L’accélération : un concept prometteur pour les jeunes pousses africaines
Dans le secteur de l’entrepreneuriat, l’accélération se définit comme une prestation de service qui s’adresse aux entreprises en croissance, au moyen de mentorat, de mise en réseau, et parfois de financement. L’emploi du terme accélération pour des programmes et dispositifs recouvre cependant des réalités bien différentes. On peut ainsi côtoyer des « accélérateurs » et start-up studios (à l’instar de GSMA Kenya, ou Flat6Labs Egypt), souvent des structures physiques ou virtuelles dont la majorité se concentre sur les startups de l’économie numérique(1) et est située dans des pays anglophones ; mais aussi des fonds d’investissement qui se définissent eux-mêmes comme des accélérateurs (à l’instar de Catalyst Fund ou Janngo) et/ou développent des gammes d’activités de programmes d’accélération pour diversifier leur portefeuille.
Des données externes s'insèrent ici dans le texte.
-- pv_equiv track=rewrite | github.com/i-X-ce/poke-simulation | src/python/binary_input_search/genetic_algorithm.py | get_total_steps
-- ===== SOURCE A (Python) =====
-- from collections import deque
--
-- def get_total_steps(operations, target_byte):
--     """
--     操作回数を計算する
--
--     :param operations: [v1, v2, ...] の操作量リスト
--     :param target_byte: 作りたいバイト列
--     """
--     costs = [-1] * 256
--     costs[0] = 0
--     queue = deque([0])
--
--     while queue:
--         curr = queue.popleft()
--         if all(costs[t] != -1 for t in target_byte):
--             pass
--
--         curr_step = costs[curr]
--         for op in operations:
--             nxt = (curr + op) % 256
--             if costs[nxt] == -1:
--                 costs[nxt] = curr_step + 1
--                 queue.append(nxt)
--
--     if any(costs[t] == -1 for t in target_byte):
--         return 99999
--
--     return sum(costs[t] for t in target_byte)
-- ===== SOURCE B (Python) =====
-- def get_total_steps(operations, target_byte):
--     """
--     操作回数を計算する
--
--     :param operations: [v1, v2, ...] の操作量リスト
--     :param target_byte: 作りたいバイト列
--     """
--     # Bellman-Ford-style distance computation: no queue, just 256 synchronous
--     # relaxation rounds over the whole residue array, reading the old array.
--     costs = [-1] * 256
--     costs[0] = 0
--     for _ in range(256):
--         new = costs[:]
--         for r in range(256):
--             base = costs[r]
--             if base == -1:
--                 continue
--             for op in operations:
--                 n = (r + op) % 256
--                 if new[n] == -1:
--                     new[n] = base + 1
--         costs = new
--
--     if any(costs[t] == -1 for t in target_byte):
--         return 99999
--
--     return sum(costs[t] for t in target_byte)
-- ===== Notes on version B (the rewrite author's own statement) =====
-- stated objective: alternative
-- what changed: Replaces the deque-based BFS (and its dead all(...) check) by a queue-free Bellman-Ford-style fixpoint: 256 synchronous relaxation rounds that each scan all 256 residues and relax every reached residue's neighbours in a fresh copy of the array, then the same 99999/sum final logic.
-- outside the precondition, e.g. on get_total_steps([2], [1, 999]): A returns 99999, B returns 99999
import Mathlib
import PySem
-- pv_equiv track=rewrite | github.com/sehagler/historical_record_ocr | py/hr_text_builder/text_table_to_entries.py | _join_text_table
-- ===== SOURCE A (Python) =====
-- def _join_text_table(text_table_segmented):
--     offset = 0
--     for i in range(len(text_table_segmented)):
--         for j in range(len(text_table_segmented[i])):
--             text_table_segmented[i][j][1] += offset
--         offset = text_table_segmented[i][-1][1] + 1
--     text_table_joined = []
--     for i in range(len(text_table_segmented)):
--         text_table_joined += text_table_segmented[i]
--     return text_table_joined
-- ===== SOURCE B (Python) =====
-- def _join_text_table(text_table_segmented):
--     # Divide-and-conquer: split the segment list in half, the right half's
--     # offset is the summed span of the left half.  Returns fresh lists (does
--     # NOT mutate its argument, unlike A; the return value is identical).
--     return _shift_join(text_table_segmented, 0)
--
--
-- def _shift_join(segments, offset):
--     if len(segments) == 0:
--         return []
--     if len(segments) == 1:
--         return [elem[:1] + [elem[1] + offset] + elem[2:] for elem in segments[0]]
--     mid = len(segments) // 2
--     left, right = segments[:mid], segments[mid:]
--     span = sum(seg[-1][1] + 1 for seg in left)
--     return _shift_join(left, offset) + _shift_join(right, offset + span)
-- ===== Notes on version B (the rewrite author's own statement) =====
-- stated objective: alternative
-- what changed: A is an imperative two-pass loop (in-place mutation with a sequentially threaded offset, then a flatten loop); B is a divide-and-conquer recursion that splits the segment list in half, computes the right half's offset as the summed span of the left half, and builds fresh shifted element lists by slicing (no in-place mutation).
import Mathlib
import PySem

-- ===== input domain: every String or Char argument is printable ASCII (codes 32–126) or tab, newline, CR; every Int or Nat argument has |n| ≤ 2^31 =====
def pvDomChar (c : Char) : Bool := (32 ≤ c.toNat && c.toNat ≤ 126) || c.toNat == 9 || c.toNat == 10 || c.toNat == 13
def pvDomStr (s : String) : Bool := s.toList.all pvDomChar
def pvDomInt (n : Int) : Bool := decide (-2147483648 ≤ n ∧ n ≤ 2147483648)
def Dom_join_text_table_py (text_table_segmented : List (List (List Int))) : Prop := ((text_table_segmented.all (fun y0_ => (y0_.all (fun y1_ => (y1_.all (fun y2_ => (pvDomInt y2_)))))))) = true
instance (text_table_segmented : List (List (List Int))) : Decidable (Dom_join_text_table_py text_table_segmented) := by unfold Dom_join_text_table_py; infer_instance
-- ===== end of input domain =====

-- B replaces A's imperative two-pass loop by a divide-and-conquer recursion (right half's
-- offset = summed span of the left half) building fresh shifted lists; equal RETURN value
-- only: A mutates the inner lists in place, B does not mutate its argument.

-- ===== PORT A =====
-- Python's `elem[1] += offset` on the element list (in-range under Pre_)
def pvBump (off : Int) (e : List Int) : List Int :=
  e.set 1 ((PySem.List.pyGet? e 1).getD 0 + off)

-- pass 1: mutate every elem[1] by the running offset; offset re-read from the MUTATED segment;
-- pass 2: text_table_joined += text_table_segmented[i]
def join_text_table_py (text_table_segmented : List (List (List Int))) : List (List Int) :=
  let st := text_table_segmented.foldl
    (fun (st : Int × List (List (List Int))) seg =>
      let seg' := seg.map (pvBump st.1)
      (((PySem.List.pyGet? ((PySem.List.pyGet? seg' (-1)).getD []) 1).getD 0) + 1,
       st.2 ++ [seg']))
    (0, [])
  st.2.foldl (fun acc seg => acc ++ seg) []

-- ===== PORT B =====
-- seg[-1][1], the span end of a segment
def pvLastIdx (seg : List (List Int)) : Int :=
  (PySem.List.pyGet? ((PySem.List.pyGet? seg (-1)).getD []) 1).getD 0

-- elem[:1] + [elem[1] + offset] + elem[2:]  (slices with nonnegative bounds = take/drop)
def shiftElem (off : Int) (e : List Int) : List Int :=
  e.take 1 ++ [(PySem.List.pyGet? e 1).getD 0 + off] ++ e.drop 2

-- fuel = segments.length is only a structural totality guard (each recursive call halves
-- a list of length ≥ 2, so the fuel is never exhausted); the algorithm is Source B's
def shiftJoin (fuel : Nat) (segments : List (List (List Int))) (offset : Int) : List (List Int) :=
  match fuel with
  | 0 => []
  | fuel + 1 =>
    if segments.length = 0 then []
    else if segments.length = 1 then
      ((PySem.List.pyGet? segments 0).getD []).map (shiftElem offset)
    else
      let mid := segments.length / 2
      let left := segments.take mid
      let right := segments.drop mid
      let span := (left.map (fun seg => pvLastIdx seg + 1)).sum
      shiftJoin fuel left offset ++ shiftJoin fuel right (offset + span)

def join_text_table_py_alt (text_table_segmented : List (List (List Int))) : List (List Int) :=
  shiftJoin text_table_segmented.length text_table_segmented 0

-- ===== PRECONDITION & SPEC =====
-- Pre_ excludes exactly the inputs on which Python A raises IndexError:
-- an empty segment (segment[-1]) or an element shorter than 2 (elem[1]).
def Pre_join_text_table_py (text_table_segmented : List (List (List Int))) : Prop :=
  (text_table_segmented.all (fun seg => !seg.isEmpty && seg.all (fun e => 2 ≤ e.length))) = true
instance (text_table_segmented : List (List (List Int))) : Decidable (Pre_join_text_table_py text_table_segmented) := by unfold Pre_join_text_table_py; infer_instance

def pvWitness_join_text_table_py : List (List (List Int)) := [[[0, 0], [0, 1]], [[1, 0]]]

def Spec_join_text_table_py (text_table_segmented : List (List (List Int))) (out : List (List Int)) : Prop := out = join_text_table_py_alt text_table_segmented
instance (text_table_segmented : List (List (List Int))) (out : List (List Int)) : Decidable (Spec_join_text_table_py text_table_segmented out) := by unfold Spec_join_text_table_py; infer_instance

-- ===== CLAIM (what is proved, stated in full; the proofs are below) =====
def Claim_equal_join_text_table_py : Prop := ∀ (text_table_segmented : List (List (List Int))), Dom_join_text_table_py text_table_segmented → Pre_join_text_table_py text_table_segmented → Spec_join_text_table_py text_table_segmented (join_text_table_py text_table_segmented)

-- ===== LEMMAS AND PROOFS =====

-- linear reference recursion, the common reduct of both ports
def linJoin : List (List (List Int)) → Int → List (List Int)
  | [], _ => []
  | seg :: rest, off => seg.map (shiftElem off) ++ linJoin rest (off + (pvLastIdx seg + 1))

lemma linJoin_append (l r : List (List (List Int))) (off : Int) :
    linJoin (l ++ r) off
      = linJoin l off ++ linJoin r (off + (l.map (fun seg => pvLastIdx seg + 1)).sum) := by
  induction l generalizing off with
  | nil => simp [linJoin]
  | cons a l ih =>
    simp only [List.cons_append, linJoin, List.map_cons, List.sum_cons, ih, List.append_assoc]
    ring_nf

lemma shiftJoin_eq_lin (fuel : Nat) :
    ∀ (segs : List (List (List Int))) (off : Int), segs.length ≤ fuel →
    shiftJoin fuel segs off = linJoin segs off := by
  induction fuel with
  | zero =>
    intro segs off h
    rw [List.length_eq_zero_iff.mp (Nat.le_zero.mp h)]; rfl
  | succ n ih =>
    intro segs off h
    show (if segs.length = 0 then [] else _) = _
    by_cases h0 : segs.length = 0
    · rw [if_pos h0, List.length_eq_zero_iff.mp h0]; rfl
    · rw [if_neg h0]
      by_cases h1 : segs.length = 1
      · obtain ⟨seg, rfl⟩ := List.length_eq_one_iff.mp h1
        simp [linJoin, PySem.List.pyGet?, PySem.List.pyIdx?]
      · rw [if_neg h1]
        show shiftJoin n _ off ++ shiftJoin n _ _ = _
        rw [ih _ off (by simp only [List.length_take]; omega),
            ih _ _ (by simp only [List.length_drop]; omega),
            ← linJoin_append, List.take_append_drop]

-- reading back the mutated index: (pvBump off e)[1] = e[1] + off when 2 ≤ e.length
lemma pyGet_pvBump (off : Int) (e : List Int) (h : 2 ≤ e.length) :
    PySem.List.pyGet? (pvBump off e) 1 = some ((PySem.List.pyGet? e 1).getD 0 + off) := by
  match e, h with
  | a :: b :: rest, _ => simp [pvBump, PySem.List.pyGet?, PySem.List.pyIdx?]

-- B's fresh shifted element equals A's in-place bump when 2 ≤ e.length
lemma shiftElem_eq_pvBump (off : Int) (e : List Int) (h : 2 ≤ e.length) :
    shiftElem off e = pvBump off e := by
  match e, h with
  | a :: b :: rest, _ => simp [shiftElem, pvBump, PySem.List.pyGet?, PySem.List.pyIdx?]

-- A's post-mutation offset read equals the pre-mutation read plus the old offset
lemma offset_agree (off : Int) (seg : List (List Int))
    (hne : seg ≠ []) (hlen : ∀ e ∈ seg, 2 ≤ e.length) :
    ((PySem.List.pyGet? ((PySem.List.pyGet? (seg.map (pvBump off)) (-1)).getD []) 1).getD 0) + 1
      = off + (pvLastIdx seg + 1) := by
  unfold pvLastIdx
  rw [PySem.List.pyGet?_neg_one, PySem.List.pyGet?_neg_one, List.getLast?_map]
  obtain ⟨l, hl⟩ := List.getLast?_isSome.mpr hne |> Option.isSome_iff_exists.mp
  rw [hl]
  simp only [Option.map_some, Option.getD_some]
  rw [pyGet_pvBump off l (hlen l (List.mem_of_getLast? hl))]
  simp only [Option.getD_some]; ring

-- flatten-fold over an accumulator extended by one segment
lemma flat_snoc (acc : List (List (List Int))) (seg : List (List Int)) :
    (acc ++ [seg]).foldl (fun a s => a ++ s) [] = acc.foldl (fun a s => a ++ s) [] ++ seg := by
  rw [List.foldl_append]; rfl

-- main invariant: flatten of A's fold = flatten of accumulator ++ linJoin of the rest
lemma main_inv (tts : List (List (List Int))) :
    ∀ (off : Int) (accA : List (List (List Int))),
    (∀ seg ∈ tts, seg ≠ [] ∧ ∀ e ∈ seg, 2 ≤ e.length) →
    ((tts.foldl
      (fun (st : Int × List (List (List Int))) seg =>
        let seg' := seg.map (pvBump st.1)
        (((PySem.List.pyGet? ((PySem.List.pyGet? seg' (-1)).getD []) 1).getD 0) + 1,
         st.2 ++ [seg'])) (off, accA)).2).foldl (fun a s => a ++ s) []
    = accA.foldl (fun a s => a ++ s) [] ++ linJoin tts off := by
  induction tts with
  | nil => intro off accA _; simp [linJoin]
  | cons seg rest ih =>
    intro off accA hpre
    obtain ⟨hne, hlen⟩ := hpre seg (List.mem_cons_self)
    simp only [List.foldl_cons]
    rw [offset_agree off seg hne hlen,
        ih _ _ (fun s hs => hpre s (List.mem_cons_of_mem _ hs)),
        flat_snoc, linJoin, List.append_assoc]
    congr 2
    exact (List.map_congr_left fun e he => (shiftElem_eq_pvBump off e (hlen e he)).symm)

-- ===== VERDICT (by name: the statement is the Claim_ definition above) =====
theorem join_text_table_py_spec : Claim_equal_join_text_table_py := by
  intro tts _ hpre
  unfold Spec_join_text_table_py join_text_table_py join_text_table_py_alt
  rw [shiftJoin_eq_lin tts.length tts 0 le_rfl]
  refine main_inv tts 0 [] ?_
  intro seg hseg
  have h := List.all_eq_true.mp hpre seg hseg
  simp only [Bool.and_eq_true, Bool.not_eq_true', List.isEmpty_eq_false_iff,
    List.all_eq_true, decide_eq_true_eq] at h
  exact h
-- pv_equiv track=rewrite | github.com/SyperOlao/generator-screenshots | copy_pptx/copy_pptx_xml.py | generate_ids
-- ===== SOURCE A (Python) =====
-- def generate_ids(n):
--     number = 3900
--     counter = 0
--     step = 3
--     numbers = []
--     for _ in range(n):
--         numbers.append(number)
--         counter += 1
--         if counter == 6:
--             step = 1
--             counter = 0
--         number += step
--     return numbers
-- ===== SOURCE B (Python) =====
-- def generate_ids(n):
--     return [3900 + 3 * i if i < 6 else 3910 + i for i in range(n)]
-- ===== Notes on version B (the rewrite author's own statement) =====
-- stated objective: simpler
-- what changed: Replaces the stateful number/counter/step loop with a single list comprehension using a per-index closed form (3900+3*i for i<6, else 3910+i).
import Mathlib
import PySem

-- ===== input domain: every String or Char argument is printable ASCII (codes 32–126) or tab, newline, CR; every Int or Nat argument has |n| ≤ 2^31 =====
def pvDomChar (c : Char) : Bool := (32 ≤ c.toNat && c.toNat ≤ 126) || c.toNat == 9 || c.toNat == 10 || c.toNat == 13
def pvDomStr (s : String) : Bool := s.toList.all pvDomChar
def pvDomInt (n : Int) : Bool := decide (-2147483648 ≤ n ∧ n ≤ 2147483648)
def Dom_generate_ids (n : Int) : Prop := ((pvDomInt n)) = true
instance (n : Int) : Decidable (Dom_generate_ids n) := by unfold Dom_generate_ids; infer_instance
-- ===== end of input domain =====

-- ===== PORT A =====
-- B replaces A's stateful number/counter/step loop with a per-index closed form (objective: simpler).
def generate_ids_body (st : Int × Int × Int × List Int) (_ : Int) : Int × Int × Int × List Int :=
  let (number, counter, step, numbers) := st
  let numbers := numbers ++ [number]
  let counter := counter + 1
  let (step, counter) := if counter == 6 then ((1 : Int), (0 : Int)) else (step, counter)
  (number + step, counter, step, numbers)

def generate_ids (n : Int) : List Int :=
  ((PySem.List.pyRange 0 n 1).foldl generate_ids_body (3900, 0, 3, [])).2.2.2

-- ===== PORT B =====
def generate_ids_alt (n : Int) : List Int :=
  (List.range n.toNat).map (fun i : Nat => if i < 6 then 3900 + 3 * (i : Int) else 3910 + (i : Int))

-- ===== PRECONDITION & SPEC =====
def Spec_generate_ids (n : Int) (out : List Int) : Prop := out = generate_ids_alt n
instance (n : Int) (out : List Int) : Decidable (Spec_generate_ids n out) := by unfold Spec_generate_ids; infer_instance

-- ===== CLAIM (what is proved, stated in full; the proofs are below) =====
def Claim_equal_generate_ids : Prop := ∀ (n : Int), Dom_generate_ids n → Spec_generate_ids n (generate_ids n)

-- ===== LEMMAS AND PROOFS =====

-- one loop iteration, as a function of the state alone (the body ignores the range element)
def gi_step (s : Int × Int × Int × List Int) : Int × Int × Int × List Int :=
  generate_ids_body s 0

-- the loop body ignores the range element, so the fold only depends on the list's length
theorem foldl_body_length (xs : List Int) (st : Int × Int × Int × List Int) :
    xs.foldl generate_ids_body st = gi_step^[xs.length] st := by
  induction xs generalizing st with
  | nil => rfl
  | cons x xs ih =>
    rw [List.foldl_cons, ih, List.length_cons, Function.iterate_succ_apply]
    rfl

-- once step = 1, every iteration appends the current number and increments it by 1
theorem iterate_step_one (m : Nat) (num c : Int) (acc : List Int) :
    gi_step^[m] (num, c % 6, 1, acc)
      = (num + m, (c + m) % 6, 1, acc ++ List.map (fun i : Nat => num + (i : Int)) (List.range m)) := by
  induction m generalizing num c acc with
  | zero => simp
  | succ m ih =>
    rw [Function.iterate_succ_apply]
    have hb : gi_step (num, c % 6, 1, acc) = (num + 1, (c + 1) % 6, 1, acc ++ [num]) := by
      simp only [gi_step, generate_ids_body]
      by_cases h : c % 6 + 1 = 6
      · have h0 : (c + 1) % 6 = 0 := by omega
        simp [h, h0]
      · have h1 : (c + 1) % 6 = c % 6 + 1 := by omega
        simp [h, h1]
    have h2 : (c + 1) % 6 = ((c + 1) % 6) % 6 := by omega
    have hr : List.map (fun i : Nat => num + (i : Int)) (List.range (m + 1))
        = num :: List.map (fun i : Nat => num + 1 + (i : Int)) (List.range m) := by
      rw [List.range_succ_eq_map, List.map_cons, List.map_map]
      simp only [Nat.cast_zero, add_zero]
      congr 1
      exact List.map_congr_left (fun i _ => by simp [Function.comp]; ring)
    rw [hb, h2, ih, hr]
    have e1 : num + 1 + (m : Int) = num + ((m + 1 : Nat) : Int) := by push_cast; ring
    have e2 : ((c + 1) % 6 + (m : Int)) % 6 = (c + ((m + 1 : Nat) : Int)) % 6 := by push_cast; omega
    rw [e1, e2, List.append_assoc, List.singleton_append]

-- ===== VERDICT (by name: the statement is the Claim_ definition above) =====
theorem generate_ids_spec : Claim_equal_generate_ids := by
  intro n _
  show generate_ids n = generate_ids_alt n
  unfold generate_ids generate_ids_alt
  rw [foldl_body_length, PySem.List.length_pyRange_one]
  have hn : (n - 0).toNat = n.toNat := by omega
  rw [hn]
  by_cases h6 : n.toNat ≤ 6
  · interval_cases h : n.toNat <;> decide
  · conv_lhs => rw [show n.toNat = (n.toNat - 6) + 6 from by omega, Function.iterate_add_apply]
    conv_rhs => rw [show n.toNat = 6 + (n.toNat - 6) from by omega, List.range_add]
    have h6it : gi_step^[6] ((3900, 0, 3, []) : Int × Int × Int × List Int)
        = (3916, (0 : Int) % 6, 1, [3900, 3903, 3906, 3909, 3912, 3915]) := by decide
    rw [h6it, iterate_step_one (n.toNat - 6) 3916 0 [3900, 3903, 3906, 3909, 3912, 3915]]
    have hsplit2 : List.map (fun i : Nat => if i < 6 then 3900 + 3 * (i : Int) else 3910 + (i : Int))
          (List.range 6 ++ List.map (fun x => 6 + x) (List.range (n.toNat - 6)))
        = [3900, 3903, 3906, 3909, 3912, 3915]
          ++ List.map (fun i : Nat => (3916 : Int) + (i : Int)) (List.range (n.toNat - 6)) := by
      rw [List.map_append, List.map_map]
      congr 1
      exact List.map_congr_left (fun i _ => by
        have hlt : ¬ (6 + i < 6) := by omega
        simp [Function.comp, hlt]; ring)
    rw [hsplit2]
Ces programmes sont principalement financés par des bailleurs de fonds, des organisations internationales ou des donateurs privés (on peut notamment citer West African Trade Investment financé par USAID, ou encore les Orange Corners pilotés par l’Agence néerlandaise pour les entreprises).
À noter que les acteurs physiquement présents sur le continent africain ne sont plus les seuls à proposer ces programmes : dans un contexte mondialisé où l’accompagnement virtuel est largement favorisé, des accélérateurs internationaux, américains, latino-américains, européens, accueillent en leur sein des startups africaines de plus en plus nombreuses. Avant 2020, le célèbre Y Combinator nord-américain n’avait accompagné en présentiel que 12 startups africaines… un chiffre qui a triplé sur les deux dernières années.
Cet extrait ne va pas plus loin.